Please say how many lines below include the word "visited", with nothing beyond the number.
---------- Information given ----------
-- pv_equiv track=rewrite | github.com/barahona-research-group/ICE-NODE | icenode/ehr_model/coding_scheme.py | _bfs_traversal
-- ===== SOURCE A (Python) =====
-- from collections import defaultdict, OrderedDict
--
-- def _bfs_traversal(connection, code, include_itself):
--     result = OrderedDict()
--     q = [code]
--
--     while len(q) != 0:
--         # remove the first element from the stack
--         current_code = q.pop(0)
--         current_connections = connection.get(current_code, [])
--         q.extend([c for c in current_connections if c not in result])
--         if current_code not in result:
--             result[current_code] = 1
--
--     if not include_itself:
--         del result[code]
--     return list(result.keys())
-- ===== SOURCE B (Python) =====
-- def _bfs_traversal(connection, code, include_itself):
--     visited = set()
--     order = []
--     frontier = [code]
--     while frontier:
--         next_frontier = []
--         for node in frontier:
--             if node not in visited:
--                 visited.add(node)
--                 order.append(node)
--                 next_frontier.extend(connection.get(node, []))
--         frontier = next_frontier
--     return order if include_itself else order[1:]
-- ===== Notes on version B (the rewrite author's own statement) =====
-- stated objective: alternative
-- what changed: Replaces A's single FIFO queue (list.pop(0) with enqueue-time filtering against the visited dict, re-scanning neighbours of already-visited duplicates) by a level-synchronous BFS: a visited set plus an order list, scanning each frontier left to right and building the next frontier, which visits the same codes in the identical order without any pop(0).
import Mathlib
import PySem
----------
> Written solution
4